OK, the tests pass. But the code looks wrong. Four backslashes can’t work for both cases, can they? Let’s add a test case:

def test_quote
  assert_equal("I\\'m home", @m.quote("I'm home"))
  assert_equal("S\\\\N", @m.quote("S\\N"))
end

Nope, that fails. So we need this:

def quote (str)
  str.gsub("\\","\\\\\\\\").gsub("'","\\\\'")
end

Eight backslashes. Yes, the test passes, but is it worth it? Is it understandable? I don’t want comments to explain my code. Comments are good to provide a raison d’être for something, but not to explain its looks. Let’s switch to the other form of gsub:

def quote (str)
  str.gsub(/\\|'/) { |c| "\\#{c}" }
end

“If you see a backslash or a single quote, replace it with a backslash and whatever you saw.” That’s what I wanted to say anyway.

Good. But I wrote this in Markdown, so now I have to generate the HTML and the go through it and make sure that I restore whatever backslashes Markdown ate. (It turns out it didn’t eat any. TextMate has a Markdown Preview function that ate a lot of backslashes, but when I said “Convert to HTML” it didn’t eat any at all. Go figure.)

Category: Ruby
You can follow any responses to this entry through the RSS 2.0 feed. Both comments and pings are currently closed.

9 Responses

  1. 1
    Dave 

    Hello,

    thanks very much for the post – I was driving myself mad with this trying to work out why my efforts to escape single quotes weren’t working. Now it works nicely. :-)

    As an aside, it turns out that in Rails (which is where I’m coding this) there’s an “escape_javascript” function which does it for you, although I might leave the gsub line in instead to remind me how annoying it was to get it working…

    Cheers
    Dave

  2. 2
    ras 

    awwwwwwwww

    Scanned this 2 hours ago and thought: nice, a solution in the beginning of the post.

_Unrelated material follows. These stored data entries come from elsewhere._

-- pv_equiv track=rewrite | github.com/Mi-Gumi/Algorithm-Study | 2023.02/2023.02.14/하수빈/퇴사.py | check
-- ===== SOURCE A (Python) =====
-- def check(schedule, start, N):
--     max_ssum = 0
--     # 시작점 부터 끝까지
--     for i in range(start, N):
--         ssum = 0
--         # 현재일에서 상담을 실행해도 N을 넘지 않는다면
--         if N >= i + schedule[i][0]:
--             # ssum은 현재일 상담보수 + 상담이 끝난날에서 다시 확인
--             ssum = schedule[i][1] + check(schedule, i + schedule[i][0], N)
--
--         if max_ssum < ssum:
--             max_ssum = ssum
--
--     return max_ssum
-- ===== SOURCE B (Python) =====
-- def check(schedule, start, N):
--     # Bottom-up DP instead of A's exponential recursion: build the list
--     # best = [F(i), F(i+1), ..., F(N)] back to front, where F(i) is the best
--     # profit obtainable from day i on; F(i+t) sits at offset t-1 of the
--     # previous list.
--     best = [0]
--     for i in reversed(range(start, N)):
--         t = schedule[i][0]
--         cur = best[0]
--         if i + t <= N:
--             cand = schedule[i][1] + best[t - 1]
--             if cand > cur:
--                 cur = cand
--         best.insert(0, cur)
--     return best[0]
-- ===== Notes on version B (the rewrite author's own statement) =====
-- stated objective: faster
-- what changed: A recomputes overlapping subproblems by plain recursion (exponential in N-start); B fills a DP list best[i] = best profit from day i back to front in one pass, so each day is processed once.
import Mathlib
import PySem

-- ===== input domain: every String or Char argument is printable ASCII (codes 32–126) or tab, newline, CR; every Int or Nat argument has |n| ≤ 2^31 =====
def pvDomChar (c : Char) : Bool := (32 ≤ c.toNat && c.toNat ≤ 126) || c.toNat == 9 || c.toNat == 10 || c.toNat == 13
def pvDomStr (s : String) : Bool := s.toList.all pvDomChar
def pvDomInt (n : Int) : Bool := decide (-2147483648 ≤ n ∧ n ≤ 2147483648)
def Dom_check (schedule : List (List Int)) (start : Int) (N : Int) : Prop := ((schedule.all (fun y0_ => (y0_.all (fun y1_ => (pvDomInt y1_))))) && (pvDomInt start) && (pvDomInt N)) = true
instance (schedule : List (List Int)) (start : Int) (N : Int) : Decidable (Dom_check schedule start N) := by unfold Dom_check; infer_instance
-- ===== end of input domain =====

-- B replaces A's exponential overlapping recursion by a back-to-front DP over the days (objective: faster).

-- ===== PORT A =====
-- A is general recursion (its recursion is unbounded for non-positive durations,
-- where Python hits RecursionError); the port uses a fuel parameter that Pre_check
-- makes sufficient: fuel 0 is only reached outside Pre_check.
def checkFuel : Nat → List (List Int) → Int → Int → Int
  | 0, _, _, _ => 0
  | fuel+1, schedule, start, N =>
    (PySem.List.pyRange start N 1).foldl (fun max_ssum i =>
      match PySem.List.pyGet? schedule i with
      | none => max_ssum            -- Python: IndexError (outside Pre_check)
      | some row =>
        match PySem.List.pyGet? row 0 with
        | none => max_ssum          -- Python: IndexError (outside Pre_check)
        | some d =>
          let ssum : Int :=
            if N ≥ i + d then
              (PySem.List.pyGet? row 1).getD 0 + checkFuel fuel schedule (i + d) N
            else 0
          if max_ssum < ssum then ssum else max_ssum) 0

def check (schedule : List (List Int)) (start : Int) (N : Int) : Int :=
  checkFuel ((N - start).toNat + 1) schedule start N

-- ===== PORT B =====
-- the loop body of Source B, named so the proofs can speak about it
def stepB (schedule : List (List Int)) (N : Int) (best : List Int) (i : Int) : List Int :=
  let t := (PySem.List.pyGet? ((PySem.List.pyGet? schedule i).getD []) 0).getD 0
  let cur := (PySem.List.pyGet? best 0).getD 0
  let cur :=
    if i + t ≤ N then
      let cand := (PySem.List.pyGet? ((PySem.List.pyGet? schedule i).getD []) 1).getD 0
                    + (PySem.List.pyGet? best (t - 1)).getD 0
      if cand > cur then cand else cur
    else cur
  cur :: best

def check_alt (schedule : List (List Int)) (start : Int) (N : Int) : Int :=
  let best := ((PySem.List.pyRange start N 1).reverse).foldl (stepB schedule N) [0]
  (PySem.List.pyGet? best 0).getD 0

-- ===== PRECONDITION & SPEC =====
def rowAt (schedule : List (List Int)) (i : Int) : List Int :=
  (PySem.List.pyGet? schedule i).getD []
def durAt (schedule : List (List Int)) (i : Int) : Int :=
  (PySem.List.pyGet? (rowAt schedule i) 0).getD 0
-- Pre_check excludes exactly the inputs on which A raises: an IndexError from a
-- visited day outside the schedule or a too-short row, or unbounded recursion
-- (RecursionError) when a visited duration is ≤ 0.
def Cond_check (schedule : List (List Int)) (N i : Int) : Prop :=
  (PySem.List.pyGet? schedule i).isSome = true ∧
  (PySem.List.pyGet? (rowAt schedule i) 0).isSome = true ∧
  1 ≤ durAt schedule i ∧
  (i + durAt schedule i ≤ N → (PySem.List.pyGet? (rowAt schedule i) 1).isSome = true)
-- the two bounds only keep the quantifier's range small (they are implied by
-- Cond_check at the range's endpoints, so they exclude nothing extra)
def Pre_check (schedule : List (List Int)) (start : Int) (N : Int) : Prop :=
  N ≤ start ∨
    (-(schedule.length : Int) ≤ start ∧ N ≤ (schedule.length : Int) ∧
      ∀ i ∈ PySem.List.pyRange start N 1, Cond_check schedule N i)
instance (schedule : List (List Int)) (start : Int) (N : Int) : Decidable (Pre_check schedule start N) := by
  unfold Pre_check Cond_check; infer_instance
def pvWitness_check : List (List Int) × Int × Int := ([[1, 5], [2, 3], [1, 4]], 0, 3)
def Spec_check (schedule : List (List Int)) (start : Int) (N : Int) (out : Int) : Prop := out = check_alt schedule start N
instance (schedule : List (List Int)) (start : Int) (N : Int) (out : Int) : Decidable (Spec_check schedule start N out) := by unfold Spec_check; infer_instance

-- ===== CLAIM (what is proved, stated in full; the proofs are below) =====
def Claim_equal_check : Prop := ∀ (schedule : List (List Int)) (start : Int) (N : Int), Dom_check schedule start N → Pre_check schedule start N → Spec_check schedule start N (check schedule start N)

-- ===== LEMMAS AND PROOFS =====

-- the mathematical value both programs compute: best profit from day i on
def F (schedule : List (List Int)) (N : Int) (i : Int) : Int :=
  if h : i < N then
    let cand : Int :=
      if _hd : 1 ≤ durAt schedule i ∧ i + durAt schedule i ≤ N then
        (PySem.List.pyGet? (rowAt schedule i) 1).getD 0 + F schedule N (i + durAt schedule i)
      else 0
    max (F schedule N (i + 1)) cand
  else 0
termination_by (N - i).toNat
decreasing_by all_goals omega

theorem F_of_ge (s : List (List Int)) (N i : Int) (h : N ≤ i) : F s N i = 0 := by
  rw [F]; rw [dif_neg (by omega)]

theorem F_nonneg (s : List (List Int)) (N i : Int) : 0 ≤ F s N i := by
  rw [F]
  split
  · exact le_trans (F_nonneg s N (i + 1)) (le_max_left _ _)
  · exact le_refl 0
termination_by (N - i).toNat
decreasing_by omega

theorem F_succ (s : List (List Int)) (N i : Int) (h : i < N) (hd1 : 1 ≤ durAt s i) :
    F s N i = max (F s N (i + 1))
      (if i + durAt s i ≤ N then
        (PySem.List.pyGet? (rowAt s i) 1).getD 0 + F s N (i + durAt s i) else 0) := by
  rw [F]; rw [dif_pos h]
  by_cases feas : i + durAt s i ≤ N
  · rw [dif_pos ⟨hd1, feas⟩, if_pos feas]
  · rw [dif_neg (fun hc => feas hc.2), if_neg feas]

-- the loop body of A at a given fuel
def stepA (fuel : Nat) (schedule : List (List Int)) (N : Int) (max_ssum i : Int) : Int :=
  match PySem.List.pyGet? schedule i with
  | none => max_ssum
  | some row =>
    match PySem.List.pyGet? row 0 with
    | none => max_ssum
    | some d =>
      let ssum : Int :=
        if N ≥ i + d then
          (PySem.List.pyGet? row 1).getD 0 + checkFuel fuel schedule (i + d) N
        else 0
      if max_ssum < ssum then ssum else max_ssum

theorem checkFuel_succ (fuel : Nat) (s : List (List Int)) (a N : Int) :
    checkFuel (fuel + 1) s a N = (PySem.List.pyRange a N 1).foldl (stepA fuel s N) 0 := rfl

theorem stepA_ge (f : Nat) (s : List (List Int)) (N c i : Int) : c ≤ stepA f s N c i := by
  unfold stepA
  split
  · exact le_refl c
  · split
    · exact le_refl c
    · dsimp only; split <;> omega

theorem stepA_max (f : Nat) (s : List (List Int)) (N c i : Int) (hc : 0 ≤ c) :
    stepA f s N c i = max c (stepA f s N 0 i) := by
  unfold stepA
  split
  · omega
  · split
    · omega
    · dsimp only; split_ifs <;> omega

theorem foldl_stepA_init (f : Nat) (s : List (List Int)) (N : Int) :
    ∀ (l : List Int) (c : Int), 0 ≤ c →
      l.foldl (stepA f s N) c = max c (l.foldl (stepA f s N) 0) := by
  intro l
  induction l with
  | nil => intro c hc; simp; omega
  | cons a l ih =>
    intro c hc
    have h0a : 0 ≤ stepA f s N 0 a := stepA_ge f s N 0 a
    have hca : 0 ≤ stepA f s N c a := le_trans hc (stepA_ge f s N c a)
    simp only [List.foldl_cons]
    rw [ih _ hca, ih _ h0a, stepA_max f s N c a hc, max_assoc]

theorem checkFuel_eq_F (s : List (List Int)) (N start : Int) (fuel : Nat)
    (hf : (N - start).toNat < fuel)
    (hC : ∀ i ∈ PySem.List.pyRange start N 1, Cond_check s N i) :
    checkFuel fuel s start N = F s N start := by
  obtain ⟨f, rfl⟩ : ∃ f, fuel = f + 1 := ⟨fuel - 1, by omega⟩
  by_cases h : start < N
  · rw [checkFuel_succ, PySem.List.pyRange_one_cons h, List.foldl_cons]
    have h0 : (0 : Int) ≤ stepA f s N 0 start := stepA_ge f s N 0 start
    rw [foldl_stepA_init f s N _ _ h0]
    have htail : (PySem.List.pyRange (start + 1) N 1).foldl (stepA f s N) 0 = F s N (start + 1) := by
      rw [← checkFuel_succ]
      exact checkFuel_eq_F s N (start + 1) (f + 1) (by omega)
        (fun i hi => hC i (by
          rw [PySem.List.mem_pyRange_one] at hi ⊢; omega))
    rw [htail]
    obtain ⟨hrs, hr0, hd1, -⟩ := hC start (by rw [PySem.List.mem_pyRange_one]; omega)
    obtain ⟨row, hrow⟩ := Option.isSome_iff_exists.mp hrs
    have hrowAt : rowAt s start = row := by unfold rowAt; rw [hrow]; rfl
    rw [hrowAt] at hr0
    obtain ⟨d, hd⟩ := Option.isSome_iff_exists.mp hr0
    have hdur : durAt s start = d := by unfold durAt; rw [hrowAt, hd]; rfl
    rw [hdur] at hd1
    conv_rhs => rw [F_succ s N start h (by rw [hdur]; exact hd1)]
    rw [hdur, hrowAt]
    have hFpos : 0 ≤ F s N (start + 1) := F_nonneg s N (start + 1)
    simp only [stepA, hrow, hd]
    by_cases feas : start + d ≤ N
    · have hrec : checkFuel f s (start + d) N = F s N (start + d) := by
        refine checkFuel_eq_F s N (start + d) f (by omega)
          (fun i hi => hC i (by rw [PySem.List.mem_pyRange_one] at hi ⊢; omega))
      rw [if_pos (show N ≥ start + d from feas), if_pos feas, hrec]
      split <;> omega
    · rw [if_neg (show ¬ N ≥ start + d from feas), if_neg feas]
      omega
  · rw [checkFuel_succ, PySem.List.pyRange_one_eq_nil (by omega), List.foldl_nil,
      F_of_ge s N start (by omega)]
termination_by (N - start).toNat
decreasing_by all_goals omega

-- indexing into B's DP list: entry j holds the profit from day a + j
theorem pyGet?_mapF (s : List (List Int)) (N a j : Int) (h0 : 0 ≤ j) (h1 : j ≤ N - a) :
    PySem.List.pyGet? ((PySem.List.pyRange a N 1).map (F s N) ++ [0]) j
      = some (F s N (a + j)) := by
  rw [PySem.List.pyGet?_of_nonneg _ h0]
  by_cases hj : j < N - a
  · rw [List.getElem?_append_left
      (by rw [List.length_map, PySem.List.length_pyRange_one]; omega)]
    rw [List.getElem?_map]
    have hg : (PySem.List.pyRange a N 1)[j.toNat]? = some (a + (j.toNat : Int)) := by
      rw [List.getElem?_eq_getElem (by rw [PySem.List.length_pyRange_one]; omega)]
      rw [PySem.List.getElem_pyRange_one]
    rw [hg]
    simp only [Option.map_some]
    congr 1
    congr 1
    omega
  · have hj' : j = N - a := by omega
    rw [List.getElem?_append_right
      (by rw [List.length_map, PySem.List.length_pyRange_one]; omega)]
    have hix : j.toNat - ((PySem.List.pyRange a N 1).map (F s N)).length = 0 := by
      rw [List.length_map, PySem.List.length_pyRange_one]; omega
    rw [hix]
    rw [F_of_ge s N (a + j) (by omega)]
    rfl

theorem foldr_stepB (s : List (List Int)) (N : Int) :
    ∀ (start : Int), (∀ i ∈ PySem.List.pyRange start N 1, Cond_check s N i) →
      (PySem.List.pyRange start N 1).foldr (fun i best => stepB s N best i) [0]
        = (PySem.List.pyRange start N 1).map (F s N) ++ [0] := by
  intro start hC
  by_cases h : start < N
  · rw [PySem.List.pyRange_one_cons h]
    simp only [List.foldr_cons, List.map_cons, List.cons_append]
    rw [foldr_stepB s N (start + 1)
      (fun i hi => hC i (by rw [PySem.List.mem_pyRange_one] at hi ⊢; omega))]
    obtain ⟨-, -, hd1, -⟩ := hC start (by rw [PySem.List.mem_pyRange_one]; omega)
    have hFpos : 0 ≤ F s N (start + 1) := F_nonneg s N (start + 1)
    have hcur : (PySem.List.pyGet?
        ((PySem.List.pyRange (start + 1) N 1).map (F s N) ++ [0]) 0).getD 0
        = F s N (start + 1) := by
      rw [pyGet?_mapF s N (start + 1) 0 (le_refl 0) (by omega)]
      simp
    conv_rhs => rw [F_succ s N start h hd1]
    unfold stepB
    dsimp only
    simp only [durAt, rowAt] at hd1 ⊢
    set t := (PySem.List.pyGet? ((PySem.List.pyGet? s start).getD []) 0).getD 0 with ht
    rw [hcur]
    by_cases feas : start + t ≤ N
    · rw [if_pos feas, if_pos feas]
      have hidx : (PySem.List.pyGet?
          ((PySem.List.pyRange (start + 1) N 1).map (F s N) ++ [0])
          (t - 1)).getD 0 = F s N (start + t) := by
        rw [pyGet?_mapF s N (start + 1) (t - 1) (by omega) (by omega)]
        rw [show start + 1 + (t - 1) = start + t by omega]
        rfl
      rw [hidx]
      congr 1
      split <;> omega
    · rw [if_neg feas, if_neg feas]
      congr 1
      omega
  · rw [PySem.List.pyRange_one_eq_nil (by omega)]
    simp
termination_by start => (N - start).toNat
decreasing_by omega

-- ===== VERDICT (by name: the statement is the Claim_ definition above) =====
theorem check_spec : Claim_equal_check := by
  intro s start N _ hPre
  unfold Pre_check at hPre
  have hC : ∀ i ∈ PySem.List.pyRange start N 1, Cond_check s N i := by
    rcases hPre with hns | ⟨-, -, hC⟩
    · intro i hi; rw [PySem.List.mem_pyRange_one] at hi; omega
    · exact hC
  unfold Spec_check check check_alt
  dsimp only
  rw [checkFuel_eq_F s N start _ (by omega) hC]
  rw [List.foldl_reverse]
  rw [foldr_stepB s N start hC]
  by_cases h : start ≤ N
  · rw [pyGet?_mapF s N start 0 (le_refl 0) (by omega)]
    simp
  · rw [PySem.List.pyRange_one_eq_nil (by omega), F_of_ge s N start (by omega)]
    rfl
theorem pvLoop_eq (cs : List Char) (sup : Bool) :
    ∀ i acc, pvLoopB cs sup (pvBuildClose cs).1 (pvBuildF cs) i acc = pvLoopA cs sup i acc := by
  intro i acc
  fun_induction pvLoopA cs sup i acc with
  | case1 i acc hlt hcond hsup hnest ih =>
    rw [pvLoopB, dif_pos hlt, if_pos hcond.2, pvNested_eq]
    simpa [hsup, hnest] using ih
  | case2 i acc hlt hcond hsup hnest ih =>
    rw [Bool.not_eq_true] at hnest
    rw [pvLoopB, dif_pos hlt, if_pos hcond.2, pvNested_eq]
    simpa [hsup, hnest] using ih
  | case3 i acc hlt hcond hsup ih =>
    rw [Bool.not_eq_true] at hsup
    rw [pvLoopB, dif_pos hlt, if_pos hcond.2]
    simpa [hsup] using ih
  | case4 i acc hlt hcond ih =>
    have hsl : ¬ PySem.List.slice cs (some ↑i) (some (↑(i + 5))) = pvFrac := by
      intro hx
      exact hcond ⟨pvSliceFrac_len cs i hx, hx⟩
    rw [pvLoopB, dif_pos hlt, if_neg hsl, ih]
  | case5 i acc hlt =>
    rw [pvLoopB, dif_neg hlt]

-- ===== VERDICT (by name: the statement is the Claim_ definition above) =====
theorem process_fracs_spec : Claim_equal_process_fracs := by
  intro text sup _
  show _ = _
  simp only [process_fracs, process_fracs_alt]
  rw [pvLoop_eq]
theorem pv_stepA_mkUR (ps : List (String × String)) (fr tgt r : String)
    (hr : PySem.Str.split₀ r = [fr, tgt]) :
    pvStepA ⟨pvMkUR ps⟩ r = ⟨pvMkUR (PySem.Set.add ps (fr, tgt))⟩ := by
  by_cases hmem : tgt ∈ ps.map Prod.snd
  · have hc : PySem.Dict.contains (⟨pvMkUR ps⟩ : PySem.Dict String (PySem.Set String)) tgt = true := by
      rw [pv_contains_mkUR]; simp [hmem]
    simp only [pvStepA, hr, hc, if_true, PySem.Dict.modify, pv_getD_mkUR ps tgt hmem]
    by_cases hp : (fr, tgt) ∈ ps
    · rw [pv_set_add_of_mem ps _ hp, pv_set_add_of_mem _ fr ((pv_mem_rep ps fr tgt).mpr hp),
        pv_insert_mkUR ps tgt _ hmem]
      congr 1
      apply List.map_congr_left
      intro t _
      by_cases ht : t = tgt <;> simp [ht, pvMkUR]
    · have hfr : fr ∉ (ps.filter (fun p => p.2 == tgt)).map Prod.fst :=
        fun hm => hp ((pv_mem_rep ps fr tgt).mp hm)
      rw [pv_set_add_of_not_mem ps _ hp, pv_set_add_of_not_mem _ fr hfr,
        pv_insert_mkUR ps tgt _ hmem]
      have hofl : PySem.Set.ofList ((ps ++ [(fr, tgt)]).map Prod.snd)
          = PySem.Set.ofList (ps.map Prod.snd) := by
        simp only [List.map_append, PySem.Set.ofList, List.foldl_append]
        exact pv_set_add_of_mem _ _ ((PySem.Set.mem_ofList _ _).mpr hmem)
      congr 1
      simp only [pvMkUR, hofl]
      apply List.map_congr_left
      intro t _
      by_cases ht : t = tgt
      · simp [ht, List.filter_append, List.map_append]
      · simp [ht, List.filter_append, List.map_append, Ne.symm ht]
  · have hc : PySem.Dict.contains (⟨pvMkUR ps⟩ : PySem.Dict String (PySem.Set String)) tgt = false := by
      rw [pv_contains_mkUR]; simp [hmem]
    have hp : (fr, tgt) ∉ ps := fun hm => hmem (List.mem_map.mpr ⟨(fr, tgt), hm, rfl⟩)
    have hins : PySem.Dict.insert (⟨pvMkUR ps⟩ : PySem.Dict String (PySem.Set String)) tgt PySem.Set.empty
        = ⟨pvMkUR ps ++ [(tgt, PySem.Set.empty)]⟩ := by
      simp [PySem.Dict.insert, hc]
    have htos : tgt ∉ PySem.Set.ofList (ps.map Prod.snd) :=
      fun h => hmem ((PySem.Set.mem_ofList _ _).mp h)
    have hfind : (pvMkUR ps).find? (fun p => p.1 == tgt) = none :=
      List.find?_eq_none.mpr (fun x hx hbeq =>
        hmem (beq_iff_eq.mp hbeq ▸ pv_keys_mkUR ps hx))
    have hgetD : PySem.Dict.getD
        (⟨pvMkUR ps ++ [(tgt, PySem.Set.empty)]⟩ : PySem.Dict String (PySem.Set String))
        tgt PySem.Set.empty = PySem.Set.empty := by
      simp [PySem.Dict.getD, PySem.Dict.get?, List.find?_append, hfind]
    have hc2 : PySem.Dict.contains
        (⟨pvMkUR ps ++ [(tgt, PySem.Set.empty)]⟩ : PySem.Dict String (PySem.Set String)) tgt = true := by
      simp [PySem.Dict.contains]
    simp only [pvStepA, hr, hc, if_false, Bool.false_eq_true, hins, PySem.Dict.modify, hgetD]
    have hadd : (PySem.Set.empty : PySem.Set String).add fr = [fr] := rfl
    rw [hadd, pv_set_add_of_not_mem ps _ hp]
    simp only [PySem.Dict.insert, hc2, if_true]
    congr 1
    have hrepnil : ps.filter (fun p => p.2 == tgt) = [] :=
      List.filter_eq_nil_iff.mpr (fun p hp' hbeq =>
        hmem (beq_iff_eq.mp hbeq ▸ List.mem_map.mpr ⟨p, hp', rfl⟩))
    have hofl2 : PySem.Set.ofList (ps.map Prod.snd ++ [tgt])
        = PySem.Set.ofList (ps.map Prod.snd) ++ [tgt] := by
      simp only [PySem.Set.ofList, List.foldl_append, List.foldl_cons, List.foldl_nil]
      exact pv_set_add_of_not_mem _ _ htos
    simp only [pvMkUR, List.map_append, List.map_cons, List.map_nil, hofl2, List.map_map]
    congr 1
    · apply List.map_congr_left
      intro t htmem
      have ht : ¬t = tgt := fun h => htos (h ▸ htmem)
      simp [ht, List.filter_append, Ne.symm ht]
    · simp [List.filter_append, hrepnil]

    Now I see it’s actually the problem. :s

  3. 3
    Jonathan 

    Argh!!! Thank you!!

  4. 4
    Elvi B 

    amazing! Thanks so much for the explanation. This was a crazy one to track down.

  5. 5
    DJ 

    Cool. Thanks!

  6. Eight backlashes? haha that is crazy. im using the same as dave, escape_javascript. it has been pretty good for me. best of luck to you!

  7. 7
    Diego 

    I’m soooo glad I found this before I tried anything myself! Lol. thanks google! and Vrensk of course!

  8. 8
    Fhou 

    Thank you so much!

  9. Appreciate it for this tremendous post, I am glad I found this website on yahoo.